ITAG Genome Annotation Pipeline
The ITAG annotation pipeline operates on batches of contigs composed of one or more BACs. These contigs are generated at SGN from the AGP files and the BAC sequences. Analyses such as repeat masking, EST alignment, and gene predictions using different gene finders such as GeneID (Parra et al., 2000), GeneMark (Isono et al., 1994), and Augustus (Stanke et al., 2008) are performed on those BACs. To generate a consensus annotation, these data are combined with homology to protein or genomic sequences from other species (BlastX, TblastX), and fed into the combiner software called EuGene (Foissac et al., 2008). The resulting gene models are then functionally annotated based on homology searches (BlastP), protein domain searches (Interpro) (Mulder et al., 2003), and gene ontology assignment (Ashburner et al., 2000). Noncoding RNAs were identified using the Infernal program (Griffiths-Jones et al., 2003).
Estimation of Transcription Factors in Tomato Genome Using Expressed Sequence Tags
To search putative TFs in the EST data sets of Solanum lycopersicum, the assembled ESTs from PlantGDB, version161a, September 2007 release (257,093 ESTs assembled into 48,945 PUTs) was downloaded and translated using ESTScan-3.0.2 (Iseli et al., 1999). These translated PUTs were categorized into TF gene families based on the classification process defined by two plant transcription databases—PlnTFDB (Riano-Pachon et al., 2007) and PlantTFDB (http://planttfdb.cbi.pku.edu.cn/ [verified 16 Jan. 2009]). A list of domains necessary for classifying a TF into a particular gene family was prepared and the available HMM profiles from PFAM (v22.0 [Finn et al., 2008]) were downloaded. The HMM profiles for the remaining domains were created using the protein alignments available at PlnTFDB. HMMER searches (http://hmmer.janelia.org/ [verified 16 Jan. 2009]) were performed on translated PUTs using HMM profiles and hits having E-values of ≤10−2 were selected. Further, these putative TFs were localized on 559 tomato BACs (finished and unfinished BAC sequences downloaded from SGN [bacsv205]) by performing BLASTN with selection criteria of ≥90% identity and 80% length coverage.
Analysis of Resistance and Defense-Response-Like Genes
We analyzed the 48,945 PUT sequences of tomato downloaded from the PlantGDB (Duvick et al., 2008). All the PUTs were used for BLASTX search with the NCBI nonredundant database (http://www.ncbi.nlm.nih.gov/) and top hits of all the genes were extracted in a tabulated form.
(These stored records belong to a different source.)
-- pv_equiv track=rewrite | github.com/KardelRuveyda/uretken-yapayzeka-chatbot-gelistirme-temelleri | homeworks/ytu/Bekir_Samet_Arslan/sifre_kirici.py | sifreyi_coz
-- ===== SOURCE A (Python) =====
-- def sifreyi_coz(sifreli_mesaj):
--     cozulmus_mesaj = ""
--     sayi_dizisi = ""
--     sayi_mod = False
--
--     for harf in sifreli_mesaj:
--         if harf.isdigit():
--             sayi_dizisi += harf
--             sayi_mod = True
--         else:
--             if sayi_mod:
--                 cozulmus_mesaj += sayi_dizisi[::-1]
--                 sayi_dizisi = ""
--                 sayi_mod = False
--
--             if harf.isalpha():
--                 harf_sirasi = ord(harf)
--                 yeni_harf = chr(harf_sirasi - 5)
--
--                 if yeni_harf < 'a':
--                     yeni_harf = chr(ord(yeni_harf) + 26)
--
--                 cozulmus_mesaj += yeni_harf
--             else:
--                 cozulmus_mesaj += harf
--
--     if sayi_mod:
--         cozulmus_mesaj += sayi_dizisi[::-1]
--
--     return cozulmus_mesaj
-- ===== SOURCE B (Python) =====
-- def sifreyi_coz(sifreli_mesaj):
--     def harf_coz(c):
--         if c.isalpha():
--             y = chr(ord(c) - 5)
--             return chr(ord(y) + 26) if y < 'a' else y
--         return c
--
--     parcalar = []
--     i = 0
--     n = len(sifreli_mesaj)
--     while i < n:
--         j = i
--         if sifreli_mesaj[i].isdigit():
--             while j < n and sifreli_mesaj[j].isdigit():
--                 j += 1
--             parcalar.append(sifreli_mesaj[i:j][::-1])
--         else:
--             while j < n and not sifreli_mesaj[j].isdigit():
--                 j += 1
--             parcalar.append(''.join(map(harf_coz, sifreli_mesaj[i:j])))
--         i = j
--     return ''.join(parcalar)
-- ===== Notes on version B (the rewrite author's own statement) =====
-- stated objective: alternative
-- what changed: Replaces A's stateful single-pass accumulator (pending-digit buffer plus a boolean mode flag) by run segmentation: scan maximal digit / non-digit runs and emit each run's transform (reversed digits, letter-shifted text), joining the pieces.
import Mathlib
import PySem

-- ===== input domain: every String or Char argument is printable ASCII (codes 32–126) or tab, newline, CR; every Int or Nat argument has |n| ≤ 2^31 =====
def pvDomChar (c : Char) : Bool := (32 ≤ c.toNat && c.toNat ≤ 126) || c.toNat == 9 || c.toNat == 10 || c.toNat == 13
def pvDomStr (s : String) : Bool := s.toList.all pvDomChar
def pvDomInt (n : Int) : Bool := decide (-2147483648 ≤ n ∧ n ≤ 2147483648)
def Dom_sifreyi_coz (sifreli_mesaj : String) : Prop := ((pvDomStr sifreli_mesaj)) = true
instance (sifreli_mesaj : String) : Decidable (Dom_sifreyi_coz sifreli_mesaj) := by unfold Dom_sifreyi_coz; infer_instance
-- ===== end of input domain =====

-- B replaces A's stateful accumulator (pending-digit buffer + mode flag) by run segmentation
-- (maximal digit / non-digit runs, each emitted transformed); same O(n) cost, different decomposition.

-- ===== PORT A =====
-- one loop step of A: state = (cozulmus_mesaj, sayi_dizisi, sayi_mod), over List Char
def pvStepA (st : List Char × List Char × Bool) (harf : Char) : List Char × List Char × Bool :=
  let (cozulmus, sayi, mod) := st
  if PySem.Chars.isdigit harf then
    (cozulmus, sayi ++ [harf], true)
  else
    let (cozulmus, sayi, _) :=
      if mod then (cozulmus ++ sayi.reverse, ([] : List Char), false) else (cozulmus, sayi, mod)
    if PySem.Chars.isalpha harf then
      let yeni : Char := Char.ofNat (harf.toNat - 5)
      let yeni : Char := if yeni < 'a' then Char.ofNat (yeni.toNat + 26) else yeni
      (cozulmus ++ [yeni], sayi, false)
    else
      (cozulmus ++ [harf], sayi, false)

def sifreyi_coz (sifreli_mesaj : String) : String :=
  let st := sifreli_mesaj.toList.foldl pvStepA ([], [], false)
  String.ofList (if st.2.2 then st.1 ++ st.2.1.reverse else st.1)

-- ===== PORT B =====
-- harf_coz from Source B
def pvHarfCoz (c : Char) : Char :=
  if PySem.Chars.isalpha c then
    let y : Char := Char.ofNat (c.toNat - 5)
    if y < 'a' then Char.ofNat (y.toNat + 26) else y
  else c

-- the run-segmentation loop of Source B: take a maximal digit run (emit reversed) or
-- a maximal non-digit run (emit letter-shifted), then continue after the run
def pvRunB : List Char → List Char
  | [] => []
  | c :: cs =>
    if PySem.Chars.isdigit c then
      (c :: cs.takeWhile PySem.Chars.isdigit).reverse ++ pvRunB (cs.dropWhile PySem.Chars.isdigit)
    else
      (c :: cs.takeWhile (fun x => !PySem.Chars.isdigit x)).map pvHarfCoz ++
        pvRunB (cs.dropWhile (fun x => !PySem.Chars.isdigit x))
termination_by cs => cs.length
decreasing_by
  · exact Nat.lt_succ_of_le (List.length_dropWhile_le _ _)
  · exact Nat.lt_succ_of_le (List.length_dropWhile_le _ _)

def sifreyi_coz_alt (sifreli_mesaj : String) : String :=
  String.ofList (pvRunB sifreli_mesaj.toList)

-- ===== PRECONDITION & SPEC =====
def Spec_sifreyi_coz (sifreli_mesaj : String) (out : String) : Prop := out = sifreyi_coz_alt sifreli_mesaj
instance (sifreli_mesaj : String) (out : String) : Decidable (Spec_sifreyi_coz sifreli_mesaj out) := by unfold Spec_sifreyi_coz; infer_instance

-- ===== CLAIM (what is proved, stated in full; the proofs are below) =====
def Claim_equal_sifreyi_coz : Prop := ∀ (sifreli_mesaj : String), Dom_sifreyi_coz sifreli_mesaj → Spec_sifreyi_coz sifreli_mesaj (sifreyi_coz sifreli_mesaj)

-- ===== LEMMAS AND PROOFS =====

-- splitting off the leading digit run of cs is a no-op for pvRunB
theorem pvRunB_digit_split (cs : List Char) :
    pvRunB cs = (cs.takeWhile PySem.Chars.isdigit).reverse ++ pvRunB (cs.dropWhile PySem.Chars.isdigit) := by
  cases cs with
  | nil => simp [pvRunB]
  | cons c cs =>
    by_cases h : PySem.Chars.isdigit c
    · rw [pvRunB, List.takeWhile_cons_of_pos h, List.dropWhile_cons_of_pos h]
      simp [h]
    · rw [List.takeWhile_cons_of_neg h, List.dropWhile_cons_of_neg h]
      simp

-- a non-digit head is just shifted and consed
theorem pvRunB_cons_nondigit (c : Char) (cs : List Char) (h : ¬ PySem.Chars.isdigit c) :
    pvRunB (c :: cs) = pvHarfCoz c :: pvRunB cs := by
  rw [pvRunB]
  simp only [h, List.map_cons, List.cons_append]
  cases cs with
  | nil => simp [pvRunB]
  | cons d cs =>
    by_cases hd : PySem.Chars.isdigit d
    · rw [List.takeWhile_cons_of_neg (p := fun x => !PySem.Chars.isdigit x) (by simp [hd]),
          List.dropWhile_cons_of_neg (p := fun x => !PySem.Chars.isdigit x) (by simp [hd])]
      simp
    · rw [List.takeWhile_cons_of_pos (p := fun x => !PySem.Chars.isdigit x) (by simp [hd]),
          List.dropWhile_cons_of_pos (p := fun x => !PySem.Chars.isdigit x) (by simp [hd]),
          pvRunB]
      simp [hd]

-- loop invariant: A's fold from state (o, d, d ≠ []) finishes as
-- o ++ (reversed pending-plus-continuing digit run) ++ B's output of the rest
theorem pvFoldA_eq (cs : List Char) : ∀ (o d : List Char),
    (let st := cs.foldl pvStepA (o, d, !d.isEmpty)
     if st.2.2 then st.1 ++ st.2.1.reverse else st.1) =
      o ++ (cs.takeWhile PySem.Chars.isdigit).reverse ++ d.reverse ++
        pvRunB (cs.dropWhile PySem.Chars.isdigit) := by
  induction cs with
  | nil =>
    intro o d
    cases d <;> simp [pvRunB]
  | cons c cs ih =>
    intro o d
    by_cases h : PySem.Chars.isdigit c
    · have step : pvStepA (o, d, !d.isEmpty) c = (o, d ++ [c], true) := by
        simp [pvStepA, h]
      rw [List.foldl_cons, step]
      have ih' := ih o (d ++ [c])
      have e : (!(d ++ [c]).isEmpty) = true := by simp
      rw [e] at ih'
      rw [ih', List.takeWhile_cons_of_pos h, List.dropWhile_cons_of_pos h]
      simp
    · have step : pvStepA (o, d, !d.isEmpty) c = (o ++ d.reverse ++ [pvHarfCoz c], [], false) := by
        cases d <;> simp [pvStepA, pvHarfCoz, h] <;> split <;> simp
      rw [List.foldl_cons, step]
      have ih' := ih (o ++ d.reverse ++ [pvHarfCoz c]) []
      simp only [List.isEmpty_nil, Bool.not_true] at ih'
      rw [ih',
          List.takeWhile_cons_of_neg h, List.dropWhile_cons_of_neg h,
          pvRunB_cons_nondigit c cs h, pvRunB_digit_split cs]
      simp

-- ===== VERDICT (by name: the statement is the Claim_ definition above) =====
theorem sifreyi_coz_spec : Claim_equal_sifreyi_coz := by
  intro s _
  show sifreyi_coz s = sifreyi_coz_alt s
  have h := pvFoldA_eq s.toList [] []
  simp only [List.isEmpty_nil, Bool.not_true] at h
  show String.ofList (let st := s.toList.foldl pvStepA ([], [], false)
        if st.2.2 then st.1 ++ st.2.1.reverse else st.1) = String.ofList (pvRunB s.toList)
  rw [h]
  simp only [List.nil_append, List.reverse_nil, List.append_nil]
  rw [← pvRunB_digit_split]
-- pv_equiv track=rewrite | github.com/kineflas/taleem-backend | app/routers/diagnostic.py | _calculate_diagnostic_level
-- ===== SOURCE A (Python) =====
-- def _calculate_diagnostic_level(score: int) -> tuple[str, str]:
--     """
--     Calculate level based on score (0-10).
--
--     Returns:
--         (level_name, level_message)
--     """
--     levels = {
--         (0, 2): (
--             "explorateur",
--             "Tu débutes une aventure incroyable...",
--         ),
--         (3, 4): (
--             "voyageur",
--             "Tu as déjà les bases...",
--         ),
--         (5, 6): (
--             "chercheur",
--             "Tes fondations sont solides...",
--         ),
--         (7, 8): (
--             "savant",
--             "Impressionnant...",
--         ),
--         (9, 10): (
--             "gardien",
--             "Tu maîtrises le Tome 1...",
--         ),
--     }
--
--     for (min_score, max_score), (level_name, message) in levels.items():
--         if min_score <= score <= max_score:
--             return level_name, message
--
--     # Default fallback
--     return "explorateur", "Tu débutes une aventure incroyable..."
-- ===== SOURCE B (Python) =====
-- import bisect
--
-- _THRESHOLDS = [3, 5, 7, 9]
-- _LEVELS = [
--     ("explorateur", "Tu débutes une aventure incroyable..."),
--     ("voyageur", "Tu as déjà les bases..."),
--     ("chercheur", "Tes fondations sont solides..."),
--     ("savant", "Impressionnant..."),
--     ("gardien", "Tu maîtrises le Tome 1..."),
-- ]
--
--
-- def _calculate_diagnostic_level(score: int) -> tuple[str, str]:
--     if score < 0 or score > 10:
--         return _LEVELS[0]
--     return _LEVELS[bisect.bisect_right(_THRESHOLDS, score)]
-- ===== Notes on version B (the rewrite author's own statement) =====
-- stated objective: idiomatic
-- what changed: Replaces the linear scan over a dict of (min,max) range keys by a threshold table plus bisect_right lookup, with an explicit out-of-range guard returning the default.
import Mathlib
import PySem

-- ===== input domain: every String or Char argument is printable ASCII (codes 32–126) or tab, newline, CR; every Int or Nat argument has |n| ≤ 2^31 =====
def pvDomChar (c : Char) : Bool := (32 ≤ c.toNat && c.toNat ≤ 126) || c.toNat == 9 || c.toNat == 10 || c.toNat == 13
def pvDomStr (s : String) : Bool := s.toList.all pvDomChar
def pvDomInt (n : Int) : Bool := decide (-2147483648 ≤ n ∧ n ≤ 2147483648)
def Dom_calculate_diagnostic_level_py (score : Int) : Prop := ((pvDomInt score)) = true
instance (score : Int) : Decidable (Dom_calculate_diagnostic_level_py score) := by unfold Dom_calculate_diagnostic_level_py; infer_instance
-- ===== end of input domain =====

-- ===== PORT A =====
-- B replaces A's linear scan over range-keyed dict entries with a threshold table + bisect lookup (idiomatic).
def pvLevelsA : List ((Int × Int) × (String × String)) :=
  [((0, 2), ("explorateur", "Tu débutes une aventure incroyable...")),
   ((3, 4), ("voyageur", "Tu as déjà les bases...")),
   ((5, 6), ("chercheur", "Tes fondations sont solides...")),
   ((7, 8), ("savant", "Impressionnant...")),
   ((9, 10), ("gardien", "Tu maîtrises le Tome 1..."))]

-- the for-loop with early return over levels.items()
def pvScanA (score : Int) : List ((Int × Int) × (String × String)) → String × String
  | [] => ("explorateur", "Tu débutes une aventure incroyable...")
  | ((mn, mx), nm) :: rest =>
      if mn ≤ score ∧ score ≤ mx then nm else pvScanA score rest

def calculate_diagnostic_level_py (score : Int) : String × String :=
  pvScanA score pvLevelsA

-- ===== PORT B =====
def pvTHRESHOLDS : List Int := [3, 5, 7, 9]
def pvLEVELS : List (String × String) :=
  [("explorateur", "Tu débutes une aventure incroyable..."),
   ("voyageur", "Tu as déjà les bases..."),
   ("chercheur", "Tes fondations sont solides..."),
   ("savant", "Impressionnant..."),
   ("gardien", "Tu maîtrises le Tome 1...")]

-- bisect.bisect_right on the sorted threshold list = number of leading elements ≤ score
def pvBisectRight (xs : List Int) (x : Int) : Nat :=
  (xs.takeWhile (fun t => decide (t ≤ x))).length

def calculate_diagnostic_level_py_alt (score : Int) : String × String :=
  if score < 0 ∨ 10 < score then pvLEVELS.getD 0 ("", "")
  else pvLEVELS.getD (pvBisectRight pvTHRESHOLDS score) ("", "")

-- ===== PRECONDITION & SPEC =====
def Spec_calculate_diagnostic_level_py (score : Int) (out : String × String) : Prop := out = calculate_diagnostic_level_py_alt score
instance (score : Int) (out : String × String) : Decidable (Spec_calculate_diagnostic_level_py score out) := by unfold Spec_calculate_diagnostic_level_py; infer_instance

-- ===== CLAIM (what is proved, stated in full; the proofs are below) =====
def Claim_equal_calculate_diagnostic_level_py : Prop := ∀ (score : Int), Dom_calculate_diagnostic_level_py score → Spec_calculate_diagnostic_level_py score (calculate_diagnostic_level_py score)

-- ===== LEMMAS AND PROOFS =====
theorem pv_bisect (s : Int) :
    pvBisectRight pvTHRESHOLDS s =
      if s < 3 then 0 else if s < 5 then 1 else if s < 7 then 2 else if s < 9 then 3 else 4 := by
  by_cases h3 : 3 ≤ s <;> by_cases h5 : 5 ≤ s <;> by_cases h7 : 7 ≤ s <;> by_cases h9 : 9 ≤ s <;>
    simp [pvBisectRight, pvTHRESHOLDS, List.takeWhile, h3, h5, h7, h9] <;>
    first | omega | (split_ifs <;> omega)

theorem pv_eq (score : Int) :
    calculate_diagnostic_level_py score = calculate_diagnostic_level_py_alt score := by
  unfold calculate_diagnostic_level_py calculate_diagnostic_level_py_alt
  rw [pv_bisect]
  unfold pvLevelsA pvLEVELS
  simp only [pvScanA]
  split_ifs <;> first | rfl | omega

-- ===== VERDICT (by name: the statement is the Claim_ definition above) =====
theorem calculate_diagnostic_level_py_spec : Claim_equal_calculate_diagnostic_level_py := by
  intro score _
  unfold Spec_calculate_diagnostic_level_py
  exact pv_eq score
Each gene showing homology to the above-mentioned three major classes of R-genes, that is, NBS-LRR type, LZ-NBS-LRR type, and LRR-Tm type together with other putative resistance proteins and defense-response genes, making five total categories, were tabulated in Microsoft Excel (Microsoft, Redmond, WA) format. These R-gene and defense-response gene homologs were then mapped in silico on 754 sequenced BACs of respective chromosomes to find their physical locations.